Zoom out from individual prompts, though, and the aggregate picture is genuinely significant. Berkeley Lab found U.S. data centres directly consumed 17.4 billion gallons of water in 2023, with an estimated 211 billion gallons more consumed indirectly through the power plants generating their electricity, and that direct figure is projected to reach 38 to 73 billion gallons annually by 2028.
Why Does AI Use Water in the First Place?
Every time a GPU processes a prompt, it converts electricity into computation, and almost all of that electricity eventually becomes heat. A single AI data centre can pack thousands of high-performance chips into one building, running at full load nearly around the clock, which generates an enormous, concentrated heat load that has to go somewhere.
Water is simply a very efficient way to move that heat out of the building. It has a far higher thermal capacity than air, meaning it can absorb and carry away more heat per unit of volume, which is why so much data centre cooling infrastructure is built around it rather than relying purely on fans and air conditioning.
How Data Centres Actually Cool Their Servers
There are three broad approaches, and the choice between them is really a trade-off between water use and electricity use.

Evaporative cooling works like a giant version of a swamp cooler. Warm water passes through a cooling tower; some of it evaporates, and that evaporation process removes heat from the remaining water, which then gets recirculated to absorb more heat from the servers. This method is energy-efficient, but the water that evaporates is genuinely gone from the local water supply. Operators also periodically drain a portion of the concentrated, mineral-heavy water, a process called blowdown, and replace it with fresh water to prevent scale buildup and corrosion in the pipes.

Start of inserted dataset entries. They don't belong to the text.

-- pv_equiv track=rewrite | github.com/C-Bone-UCL/CrystaLLM-pi | _utils/_processing_utils.py | add_variable_brackets_to_cif
-- ===== SOURCE A (Python) =====
-- def add_variable_brackets_to_cif(cif_str):
--     """Add brackets to variable fields in CIF strings."""
--     lines = cif_str.splitlines()
--     new_lines = []
--     i = 0
--     constant_loop_keys = {"_symmetry_equiv_pos_site_id", "_symmetry_equiv_pos_as_xyz"}
--
--     while i < len(lines):
--         line = lines[i]
--         stripped = line.strip()
--
--         if stripped.startswith("data_"):
--             prefix = "data_"
--             rest = stripped[len(prefix):].strip()
--             if not (rest.startswith("[") and rest.endswith("]")):
--                 new_line = prefix + "[" + rest + "]"
--             else:
--                 new_line = line
--             new_lines.append(new_line)
--             i += 1
--
--         elif stripped.startswith("loop_"):
--             new_lines.append(line)
--             i += 1
--             headers = []
--             while i < len(lines) and lines[i].strip().startswith("_"):
--                 headers.append(lines[i])
--                 new_lines.append(lines[i])
--                 i += 1
--             is_constant = any(header.split()[0] in constant_loop_keys for header in headers)
--             if not is_constant:
--                 new_lines.append("[")
--             while i < len(lines):
--                 current_line = lines[i]
--                 current_stripped = current_line.strip()
--                 if (current_stripped.startswith("data_") or
--                     current_stripped.startswith("loop_") or
--                     current_stripped.startswith("_")):
--                     break
--                 new_lines.append(current_line)
--                 i += 1
--             if not is_constant:
--                 new_lines.append("]")
--
--         elif stripped.startswith("_"):
--             parts = line.split(maxsplit=1)
--             if len(parts) == 2:
--                 key, value = parts
--                 value_stripped = value.strip()
--                 if key == "_chemical_formula_sum":
--                     if (value_stripped.startswith("'") and value_stripped.endswith("'")) or \
--                        (value_stripped.startswith('"') and value_stripped.endswith('"')):
--                         value_stripped = value_stripped[1:-1].strip()
--                     value = "'[" + value_stripped + "]'"
--                 else:
--                     if not ((value_stripped.startswith("[") and value_stripped.endswith("]")) or
--                             (value_stripped.startswith("'") and value_stripped.endswith("'")) or
--                             (value_stripped.startswith('"') and value_stripped.endswith('"'))):
--                         value = "[" + value_stripped + "]"
--                 new_line = key + " " + value
--             else:
--                 new_line = line
--             new_lines.append(new_line)
--             i += 1
--
--         else:
--             new_lines.append(line)
--             i += 1
--
--     return "\n".join(new_lines)
-- ===== SOURCE B (Python) =====
-- def _bracketed(v):
--     return v.startswith("[") and v.endswith("]")
--
--
-- def _quoted(v):
--     return (v.startswith("'") and v.endswith("'")) or (v.startswith('"') and v.endswith('"'))
--
--
-- def _render(seg):
--     kind = seg[0]
--     if kind == "data":
--         _, line, stripped = seg
--         rest = stripped[5:].strip()
--         return [line] if _bracketed(rest) else ["data_[" + rest + "]"]
--     if kind == "loop":
--         _, line, headers, body = seg
--         constant_loop_keys = {"_symmetry_equiv_pos_site_id", "_symmetry_equiv_pos_as_xyz"}
--         out = [line] + headers
--         if any(h.split()[0] in constant_loop_keys for h in headers):
--             return out + body
--         return out + ["["] + body + ["]"]
--     if kind == "key":
--         _, line = seg
--         parts = line.split(maxsplit=1)
--         if len(parts) != 2:
--             return [line]
--         key, value = parts
--         vs = value.strip()
--         if key == "_chemical_formula_sum":
--             if _quoted(vs):
--                 vs = vs[1:-1].strip()
--             return [key + " '[" + vs + "]'"]
--         if _bracketed(vs) or _quoted(vs):
--             return [key + " " + value]
--         return [key + " [" + vs + "]"]
--     return [seg[1]]
--
--
-- def add_variable_brackets_to_cif(cif_str):
--     """Add brackets to variable fields in CIF strings."""
--     lines = cif_str.splitlines()
--     n = len(lines)
--     segments = []
--     i = 0
--     while i < n:
--         line = lines[i]
--         s = line.strip()
--         if s.startswith("data_"):
--             segments.append(("data", line, s))
--             i += 1
--         elif s.startswith("loop_"):
--             j = i + 1
--             while j < n and lines[j].strip().startswith("_"):
--                 j += 1
--             k = j
--             while k < n:
--                 t = lines[k].strip()
--                 if t.startswith("data_") or t.startswith("loop_") or t.startswith("_"):
--                     break
--                 k += 1
--             segments.append(("loop", line, lines[i + 1:j], lines[j:k]))
--             i = k
--         elif s.startswith("_"):
--             segments.append(("key", line))
--             i += 1
--         else:
--             segments.append(("plain", line))
--             i += 1
--     out = []
--     for seg in segments:
--         out.extend(_render(seg))
--     return "\n".join(out)
-- ===== Notes on version B (the rewrite author's own statement) =====
-- stated objective: alternative
-- what changed: A is one index-driven while loop that interleaves scanning and output; B first parses the lines into a list of typed segments (data/loop-with-headers-and-body/key/plain) and then renders each segment independently, joining the rendered pieces.
import Mathlib
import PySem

Air cooling, also called dry cooling, avoids evaporation almost entirely by using fans and heat exchangers instead. It uses dramatically less on-site water, which is why some operators use it specifically in water-stressed regions. The tradeoff is that it requires more electricity to move the same amount of heat, which shifts the water cost upstream to whatever power plant is generating that extra electricity, since power generation itself typically consumes water too.

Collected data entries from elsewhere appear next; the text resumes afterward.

-- pv_equiv track=rewrite | github.com/Carlosmagnobrusil/CarlosBrusil_projects | Los_Fundamentos/basic_for_loops2.py | positives
-- ===== SOURCE A (Python) =====
-- def positives(lista1):
--     positive=[]
--     w=0
--     for y in lista1:
--         if y>0:
--             w= w + 1
--             positive.insert(len(lista1),w)
--         else:
--             positive.append(y)
--     return positive
-- ===== SOURCE B (Python) =====
-- def positives(lista1):
--     counts = []
--     c = 0
--     for y in lista1:
--         c += 1 if y > 0 else 0
--         counts.append(c)
--     return [c if y > 0 else y for y, c in zip(lista1, counts)]
-- ===== Notes on version B (the rewrite author's own statement) =====
-- stated objective: alternative
-- what changed: B first builds a prefix-count table of positives, then assembles the result by a zip comprehension picking the running count or the element, instead of A's single loop with an inline counter (and A's positive.insert(len(lista1), w), which is just append).
import Mathlib
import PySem

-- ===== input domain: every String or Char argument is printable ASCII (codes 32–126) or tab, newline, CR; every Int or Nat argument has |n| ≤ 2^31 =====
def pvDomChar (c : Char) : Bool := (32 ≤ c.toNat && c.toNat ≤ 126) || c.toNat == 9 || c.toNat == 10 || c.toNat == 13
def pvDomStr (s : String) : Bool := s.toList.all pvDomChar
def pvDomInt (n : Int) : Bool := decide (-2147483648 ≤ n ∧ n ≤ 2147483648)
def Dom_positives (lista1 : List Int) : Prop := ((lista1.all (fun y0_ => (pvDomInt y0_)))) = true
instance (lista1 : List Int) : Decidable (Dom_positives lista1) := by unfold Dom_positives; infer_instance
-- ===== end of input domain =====

-- B replaces A's inline stateful counter with a precomputed prefix-count table assembled by a zip (alternative decomposition, same cost).
-- ===== PORT A =====
-- positive.insert(len(lista1), w): index = len(lista1) ≥ len(positive), so Python's insert appends (exact here)
def positives (lista1 : List Int) : List Int :=
  (lista1.foldl (fun (s : List Int × Int) y =>
    if y > 0 then (s.1 ++ [s.2 + 1], s.2 + 1) else (s.1 ++ [y], s.2)) ([], 0)).1

-- ===== PORT B =====
def altCounts : List Int → Int → List Int
  | [], _ => []
  | y :: ys, c =>
    let c' := c + (if y > 0 then 1 else 0)
    c' :: altCounts ys c'

def positives_alt (lista1 : List Int) : List Int :=
  (lista1.zip (altCounts lista1 0)).map (fun yc => if yc.1 > 0 then yc.2 else yc.1)

-- ===== PRECONDITION & SPEC =====
def Spec_positives (lista1 : List Int) (out : List Int) : Prop := out = positives_alt lista1
instance (lista1 : List Int) (out : List Int) : Decidable (Spec_positives lista1 out) := by unfold Spec_positives; infer_instance

-- ===== CLAIM (what is proved, stated in full; the proofs are below) =====
def Claim_equal_positives : Prop := ∀ (lista1 : List Int), Dom_positives lista1 → Spec_positives lista1 (positives lista1)

-- ===== LEMMAS AND PROOFS =====

-- ===== VERDICT (by name: the statement is the Claim_ definition above) =====
theorem positives_aux (l : List Int) (acc : List Int) (w : Int) :
    (l.foldl (fun (s : List Int × Int) y =>
      if y > 0 then (s.1 ++ [s.2 + 1], s.2 + 1) else (s.1 ++ [y], s.2)) (acc, w)).1
    = acc ++ (l.zip (altCounts l w)).map (fun yc => if yc.1 > 0 then yc.2 else yc.1) := by
  induction l generalizing acc w with
  | nil => simp
  | cons y ys ih =>
    by_cases h : y > 0 <;>
      simp [List.foldl, altCounts, h, ih, List.append_assoc]

theorem positives_spec : Claim_equal_positives := by
  intro l _
  unfold Spec_positives positives positives_alt
  simpa using positives_aux l [] 0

Liquid cooling, including direct-to-chip and immersion cooling, is becoming increasingly common for the newest, densest AI hardware. This method circulates coolant, often water, in a closed loop directly across or near the chips themselves. It’s worth being clear about a common point of confusion here: liquid cooling is not the same as evaporative cooling. Because the coolant stays in a sealed loop rather than evaporating into the air, liquid cooling doesn’t inherently increase water consumption the way evaporative systems do, and it’s increasingly the preferred method for high-density AI training clusters specifically because it handles concentrated heat loads more efficiently than air alone.
How Much Water Does AI Use Per Prompt
This is where most online debate gets stuck, so it’s worth breaking down clearly using the framework researchers actually use: Scope 1, Scope 2, and Scope 3 water use.
- Scope 1 is on-site water, the cooling tower water used directly at the data centre.
- Scope 2 is off-site water consumed to generate the electricity the data centre draws from the grid.
- Scope 3 covers embodied water in the supply chain, including the roughly 2,200 gallons of ultra-pure water required to manufacture a single semiconductor chip, according to OECD.AI’s analysis.
Here’s how that plays out in real published figures:
- Google’s official 2025 measurement, based on production data, found that a median Gemini text prompt uses 0.24 watt-hours of energy and consumes 0.26 millilitres of water, roughly five drops, counting on-site cooling.
- OpenAI CEO Sam Altman has stated a typical ChatGPT query uses about 0.3 millilitres of water, in the same range as Google’s figure, and has argued that many data centres have moved away from water-heavy evaporative cooling specifically.
- The UC Riverside estimate, roughly 519 millilitres for a 100-word response, or about 500 millilitres across a session of 10 to 50 prompts under certain conditions, includes the Scope 2 electricity-generation water on top of cooling.
- A 2025 benchmarking study called “How Hungry Is AI?” found efficient models can run under 2 millilitres per query, reinforcing that model efficiency and cooling method both swing the number substantially.
The honest takeaway: a single ordinary chatbot prompt likely uses somewhere in the low single-digit millilitres when you count cooling and electricity generation together, with heavier reasoning-model queries running higher. The “bottle of water per prompt” framing isn’t fabricated, but it represents a specific, higher-end scenario rather than a universal per-query constant, and citing it without that context is where a lot of otherwise well-meaning coverage goes wrong.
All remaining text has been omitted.